The EEZ was firstly proclaimed as Ecological and Fisheries Protection Zone (, ZERP) and initiated by the Croatian Peasant Party, then a member of Croatia's governing coalition. The Government of Ivica Račan proposed it to the Croatian Parliament, which voted in favour on 3 October 2003. It came into effect exactly one year later, excluding European Union member states. The government informed the United Nations Secretariat of the decision prior to the 2004 enactment of the zone. On 1 January 2008, the zone came into full effect as it began to be enforced for EU nations.

The zone has an area of 23,870 square kilometres. The exact boundaries of the zone date back to treaties between what was then SFR Yugoslavia and Italy in 1968 and between Croatia and FR Yugoslavia in 2001. Prior to the ZERP's declaration, Italian ships annually caught 300 million euros worth of fish from the zone - ten times the amount which Croatian ships caught. In its enactment of the zone, the Croatian Government also cited the danger of the Prestige oil spill being repeated on the Croatian Adriatic, which would seriously affect the country's tourism industry.
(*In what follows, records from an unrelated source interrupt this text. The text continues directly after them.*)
-- pv_equiv track=rewrite | github.com/kozmind/Permutations-fun- | permutations.py | default_format
-- ===== SOURCE A (Python) =====
-- def default_format(expression):
--     """Приводит вариант к универсальному формату, чтобы отсечь повторения."""
--     if expression[0] == '+':
--         expression = expression[1:]
--     prev, split_exp = 0, []
--     for _num, _symbol in enumerate(expression[1:]):
--         if _symbol == '+':
--             split_exp.append(expression[prev:_num + 1])
--             prev = _num + 2
--         elif _symbol == '-':
--             split_exp.append(expression[prev:_num + 1])
--             prev = _num + 1
--     split_exp.append(expression[prev:])
--     for n, sub_split_exp in enumerate(split_exp):
--         if sub_split_exp[0] == '-':
--             minus = '-'
--             sub_split_exp = sub_split_exp[1:]
--         else:
--             minus = ''
--         prev, sub_list = 0, []
--         for _num, _symbol in enumerate(sub_split_exp[1:]):
--             if _symbol == '*' or _symbol == '/':
--                 if prev == 0:
--                     sub_list.append(f'*{sub_split_exp[prev:_num + 1]}')
--                     prev = _num + 1
--                 else:
--                     sub_list.append(sub_split_exp[prev:_num + 1])
--                     prev = _num + 1
--         sub_list.append(sub_split_exp[prev:])
--         sub_list.sort(key=lambda _: _.count('/'))
--         sub_list.sort(key=len, reverse=True)
--         split_exp[n] = f"{minus}{''.join(sub_list)}".replace('-*', '-')
--         if split_exp[n][0] == '*':
--             split_exp[n] = split_exp[n][1:]
--     split_exp.sort(key=lambda _: _.count('/'))
--     split_exp.sort(key=lambda _: _.count('-'))
--     split_exp.sort(key=len, reverse=True)
--     return '+'.join(split_exp).replace('+-', '-')
-- ===== SOURCE B (Python) =====
-- def _cut(s, kept, dropped):
--     """Split s at delimiter characters (never at position 0); a kept delimiter
--     starts the next piece, a dropped one is discarded."""
--     pieces, cur = [], s[0]
--     for c in s[1:]:
--         if c in dropped:
--             pieces.append(cur)
--             cur = ''
--         elif c in kept:
--             pieces.append(cur)
--             cur = c
--         else:
--             cur += c
--     pieces.append(cur)
--     return pieces
--
--
-- def _normalize_term(term):
--     sign = '-' if term.startswith('-') else ''
--     body = term[len(sign):]
--     if not body:
--         return sign
--     pieces = _cut(body, '*/', '')
--     if len(pieces) > 1:
--         pieces = ['*' + pieces[0]] + pieces[1:]
--     pieces.sort(key=lambda f: f.count('/'))
--     pieces.sort(key=len, reverse=True)
--     joined = (sign + ''.join(pieces)).replace('-*', '-')
--     return joined[1:] if joined.startswith('*') else joined
--
--
-- def default_format(expression):
--     s = expression[1:] if expression.startswith('+') else expression
--     terms = [_normalize_term(t) for t in _cut(s, '-', '+')]
--     terms.sort(key=lambda t: t.count('/'))
--     terms.sort(key=lambda t: t.count('-'))
--     terms.sort(key=len, reverse=True)
--     return '+'.join(terms).replace('+-', '-')
-- ===== Notes on version B (the rewrite author's own statement) =====
-- stated objective: simpler
-- what changed: Replaces A's manual index/slice arithmetic (enumerate with prev pointers and re-slicing) by one shared accumulator-based splitter _cut used for both the term split and the factor split, with the synthetic '*' prefix added explicitly only when a term has several factors; the same stable multi-key sorts and fix-up replaces are then applied.
import Mathlib
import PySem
The zone has widespread support in Croatia. All major political parties support the zone, including the Social Democratic Party, Croatian Peasant Party, and Democratic Centre. The Croatian Democratic Union has been a cautious supporter, wary of the EU's response.

In 2008, Luigi Giannini, leader of Italian fishermen's organisation Federcoopesca, declared that one-third of all Italian fishing activity took place in the ZERP.
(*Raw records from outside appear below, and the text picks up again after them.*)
-- the outer loop from the empty output
theorem outer_spec_nil (ps : List String) : ∀ (pend : Bool),
    (ps.foldl pvOuter ([], pend)).1 = PySem.Chars.join ['/'] (pvFlatTok ps) := by
  induction ps with
  | nil => intro pend; simp [pvFlatTok, PySem.Chars.join_nil]
  | cons p ps ih =>
    intro pend
    rw [List.foldl_cons]
    have h1 : pvOuter (([] : List Char), pend) p = (PySem.Chars.join ['/'] (pvTok p.toList), true) := by
      rw [pvOuter, inner_spec p.toList [] pend]
      by_cases ht : pvTok p.toList = []
      · simp [ht, PySem.Chars.join_nil]
      · rw [if_neg ht, if_neg (by simp)]
        simp
    rw [h1]
    by_cases ht : pvTok p.toList = []
    · rw [ht, PySem.Chars.join_nil, ih true, pvFlatTok_cons, ht, List.nil_append]
    · rw [outer_spec_ne ps _ (pvJ_tok_ne_nil p.toList ht), pvFlatTok_cons,
          pvJ_append _ _ ht]

-- ===== A-side lemmas (PySem.Chars.splitOn at a one-char separator is List.splitOn) =====
theorem pysem_splitOn_go_eq (c : Char) (fuel : Nat) (l cur : List Char) (acc : List (List Char))
    (h : l.length < fuel) :
    PySem.Chars.splitOn.go [c] fuel l cur acc
      = acc.reverse ++ List.splitOnP.go (· == c) l cur := by
  induction fuel generalizing l cur acc with
  | zero => omega
  | succ fuel ih =>
    cases l with
    | nil => simp [PySem.Chars.splitOn.go, List.splitOnP.go]
    | cons x rest =>
      simp only [PySem.Chars.splitOn.go, List.splitOnP.go, List.isPrefixOf]
      by_cases hx : x = c
      · subst hx
        simp only [BEq.rfl, Bool.true_and, if_pos, List.length_cons] at *
        have hdrop : List.drop (([] : List Char).length + 1) (x :: rest) = rest := rfl
        rw [hdrop, ih rest [] (cur.reverse :: acc) (by simpa using Nat.lt_of_succ_lt_succ h)]
        simp
      · have hbe : (x == c) = false := by simp [hx]
        have hbe' : (c == x) = false := by simp [Ne.symm hx]
        simp only [hbe, hbe', Bool.false_and, if_neg, Bool.false_eq_true, not_false_iff]
        exact ih rest (x :: cur) acc (by simpa using Nat.lt_of_succ_lt_succ h)

theorem pysem_splitOn_eq (c : Char) (s : List Char) :
    PySem.Chars.splitOn s [c] = s.splitOn c := by
  rw [PySem.Chars.splitOn, pysem_splitOn_go_eq c (s.length + 1) s [] [] (by omega)]
  rfl

theorem ofList_eq_empty_iff (cs : List Char) : (String.ofList cs = "") ↔ cs = [] := by
  constructor
  · intro h
    have := congrArg String.toList h
    simpa using this
  · rintro rfl; rfl

theorem map_filter_ofList (l : List (List Char)) :
    (((l.map String.ofList).filter (fun t => !(t == ""))).map String.toList)
      = l.filter (fun cs => !cs.isEmpty) := by
  rw [List.filter_map, List.map_map]
  have hp : ((fun (t : String) => !(t == "")) ∘ String.ofList) = (fun cs => !cs.isEmpty) := by
    funext cs
    simp only [Function.comp]
    rw [Bool.eq_iff_iff]
    simp [ofList_eq_empty_iff (cs := cs)]
  rw [hp]
  have : (String.toList ∘ String.ofList) = id := by funext cs; simp
  simp [this]

-- A's accumulated token list, as char lists, is pvFlatTok
theorem a_newparts_toList (parts : List String) :
    (parts.foldl (fun acc part => acc ++ split_parts part) []).map String.toList = pvFlatTok parts := by
  rw [PySem.List.foldl_append_eq_flatMap, List.nil_append, List.map_flatMap, pvFlatTok]
  congr 1
  funext p
  unfold split_parts
  have hsep : ("/".toList : List Char) = ['/'] := rfl
  rw [hsep, pysem_splitOn_eq, map_filter_ofList]
  rfl

-- ===== VERDICT (by name: the statement is the Claim_ definition above) =====
theorem smart_join_s3_key_spec : Claim_equal_smart_join_s3_key := by
  intro parts is_dir _
  unfold Spec_smart_join_s3_key smart_join_s3_key smart_join_s3_key_alt
  have key_eq : PySem.Str.join "/" (parts.foldl (fun acc part => acc ++ split_parts part) [])
      = String.ofList (parts.foldl pvOuter ([], false)).1 := by
    rw [outer_spec_nil parts false]
    have h1 : (PySem.Str.join "/" (parts.foldl (fun acc part => acc ++ split_parts part) [])).toList
        = PySem.Chars.join ['/'] (pvFlatTok parts) := by
      have hsep : ("/".toList : List Char) = ['/'] := rfl
      rw [PySem.Str.toList_join, hsep, a_newparts_toList]
    calc PySem.Str.join "/" (parts.foldl (fun acc part => acc ++ split_parts part) [])
        = String.ofList (PySem.Str.join "/" (parts.foldl (fun acc part => acc ++ split_parts part) [])).toList := String.ofList_toList.symm
      _ = String.ofList (PySem.Chars.join ['/'] (pvFlatTok parts)) := by rw [h1]
  cases is_dir <;> simp only [if_true, if_false, Bool.false_eq_true, key_eq]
On 10 March 2008, the HDZ-led government decided not to enforce ZERP for EU members from 15 March 2008 onwards.

In 2011, during negotiations with the European Union, it was decided that Croatia could proclaim an ecological protection zone for third countries, but not for EU member states. Slovenian fishermen catch about 40% of their fish in the zone.
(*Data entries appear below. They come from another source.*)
-- pv_equiv track=rewrite | github.com/liskos/jakov | ege05/331.py | f
-- ===== SOURCE A (Python) =====
-- def f(n):
--     b = bin(n)[2:]
--     if n % 2 != 0:
--         b = b.replace('1','8')
--         b = b.replace('0','1')
--         b = b.replace('8','0')
--     d = ''
--     for i in b:
--         d += i * 2
--     return int(d,2)
-- ===== SOURCE B (Python) =====
-- def f(n):
--     # invert the bits of n (within its bit length) when n is odd, as A does on the digit string
--     v = n if n % 2 == 0 else n ^ ((1 << n.bit_length()) - 1)
--     # doubling every binary digit = reading the digit string in base 4 and tripling:
--     # spread the bits of v over base-4 places, then multiply by 3
--     r, q = 0, 1
--     while v:
--         if v & 1:
--             r += q
--         v >>= 1
--         q *= 4
--     return 3 * r
-- ===== Notes on version B (the rewrite author's own statement) =====
-- stated objective: alternative
-- what changed: replaces A's string pipeline (bin()/three replace()s/digit-doubling loop/int(d,2)) by pure integer arithmetic: XOR with an all-ones mask for the odd-case bit inversion, a loop spreading the bits of the result over base-4 places, and a final *3
import Mathlib
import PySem

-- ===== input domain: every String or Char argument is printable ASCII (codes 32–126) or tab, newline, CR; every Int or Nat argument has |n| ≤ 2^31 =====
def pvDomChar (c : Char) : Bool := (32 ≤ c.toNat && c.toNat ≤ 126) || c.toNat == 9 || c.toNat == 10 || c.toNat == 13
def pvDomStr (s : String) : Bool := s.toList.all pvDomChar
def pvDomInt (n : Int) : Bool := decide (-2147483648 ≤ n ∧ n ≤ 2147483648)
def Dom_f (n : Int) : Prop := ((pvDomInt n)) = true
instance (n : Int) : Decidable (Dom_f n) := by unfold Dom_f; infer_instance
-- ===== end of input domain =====

-- B replaces A's string pipeline (bin / three replace()s / digit-doubling loop / int(d,2))
-- by integer arithmetic: XOR with an all-ones mask for the odd-case inversion and a base-4
-- bit-spread loop, returning 3 * spread (same cost; no strings).


-- ===== PORT A =====
-- hand port of int(d, 2): left-to-right digit fold, none = ValueError.
-- Exact for every string without whitespace, sign, '_' or a base prefix — the only shapes
-- `d` takes in f (binary digit chars for n ≥ 0; a string containing 'b' for n < 0, → none).
def pvInt2? (cs : List Char) : Option Int :=
  if cs = [] then none
  else cs.foldl (fun acc c =>
    match acc, PySem.Int.digitVal? c with
    | some a, some d => if d < 2 then some (a * 2 + (d : Int)) else none
    | _, _ => none) (some 0)

def f (n : Int) : Int :=
  -- b = bin(n)[2:]
  let b0 := PySem.List.slice (PySem.Int.toBinChars0b n) (some 2) none
  -- if n % 2 != 0: the three replace calls
  let b := if PySem.Int.mod n 2 ≠ 0 then
      PySem.Chars.replace (PySem.Chars.replace (PySem.Chars.replace b0 ['1'] ['8']) ['0'] ['1']) ['8'] ['0']
    else b0
  -- d = ''; for i in b: d += i * 2
  let d := b.foldl (fun acc c => acc ++ [c, c]) ([] : List Char)
  -- return int(d, 2)
  (pvInt2? d).getD 0

-- ===== PORT B =====
-- while v: if v & 1: r += q; v >>= 1; q *= 4   (the 'v ≤ 0' guard only totalises the Lean
-- function: under Pre_f the loop variable v is never negative, and there 'while v' = 'while v > 0')
def pvSpread (v q r : Int) : Int :=
  if v ≤ 0 then r
  else pvSpread (v >>> (1 : Nat)) (q * 4) (if PySem.Int.band v 1 ≠ 0 then r + q else r)
termination_by v.toNat
decreasing_by
  simp only [Int.shiftRight_eq_div_pow, pow_one]
  omega

def f_alt (n : Int) : Int :=
  -- v = n if n % 2 == 0 else n ^ ((1 << n.bit_length()) - 1)
  let v := if PySem.Int.mod n 2 = 0 then n
           else PySem.Int.bxor n (((1 : Int) <<< PySem.Int.bitLength n) - 1)
  -- r, q = 0, 1; while v: ...; return 3 * r
  3 * pvSpread v 1 0

-- ===== PRECONDITION & SPEC =====
-- Pre_f excludes exactly n < 0, on which A raises ValueError: bin(n)[2:] leaves the 'b' of
-- '-0b…' in the string passed to int(d, 2).
def Pre_f (n : Int) : Prop := 0 ≤ n
instance (n : Int) : Decidable (Pre_f n) := by unfold Pre_f; infer_instance

def pvWitness_f : Int := 11

def Spec_f (n : Int) (out : Int) : Prop := out = f_alt n
instance (n : Int) (out : Int) : Decidable (Spec_f n out) := by unfold Spec_f; infer_instance

-- ===== CLAIM (what is proved, stated in full; the proofs are below) =====
def Claim_equal_f : Prop := ∀ (n : Int), Dom_f n → Pre_f n → Spec_f n (f n)

-- ===== LEMMAS AND PROOFS =====

-- the numeric "spread": the bits of m laid out in base-4 places
def pvS : Nat → Nat := fun m =>
  if m = 0 then 0 else m % 2 + 4 * pvS (m / 2)
decreasing_by omega

theorem pvS_eq (m : Nat) : pvS m = if m = 0 then 0 else m % 2 + 4 * pvS (m / 2) := by
  rw [pvS]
On February 5, 2021, the Croatian Parliament unanimously declared EEZ after consultations with Italy and Slovenia, after it became known that Italy was planning to declare EEZ on its part Adriatic sea.

Enforcement
On 3 January 2008, the Croatian Navy intercepted an Italian boat which had passed through the zone and was in Croatian territorial waters. The fishing boat was escorted to Vis by a navy warship and the three fishermen were arrested.

On 6 February 2008, the Turkish cargo ship UND Adriyatik caught fire just outside the zone. According to Croatian media, it was seen as a test for the ZERP.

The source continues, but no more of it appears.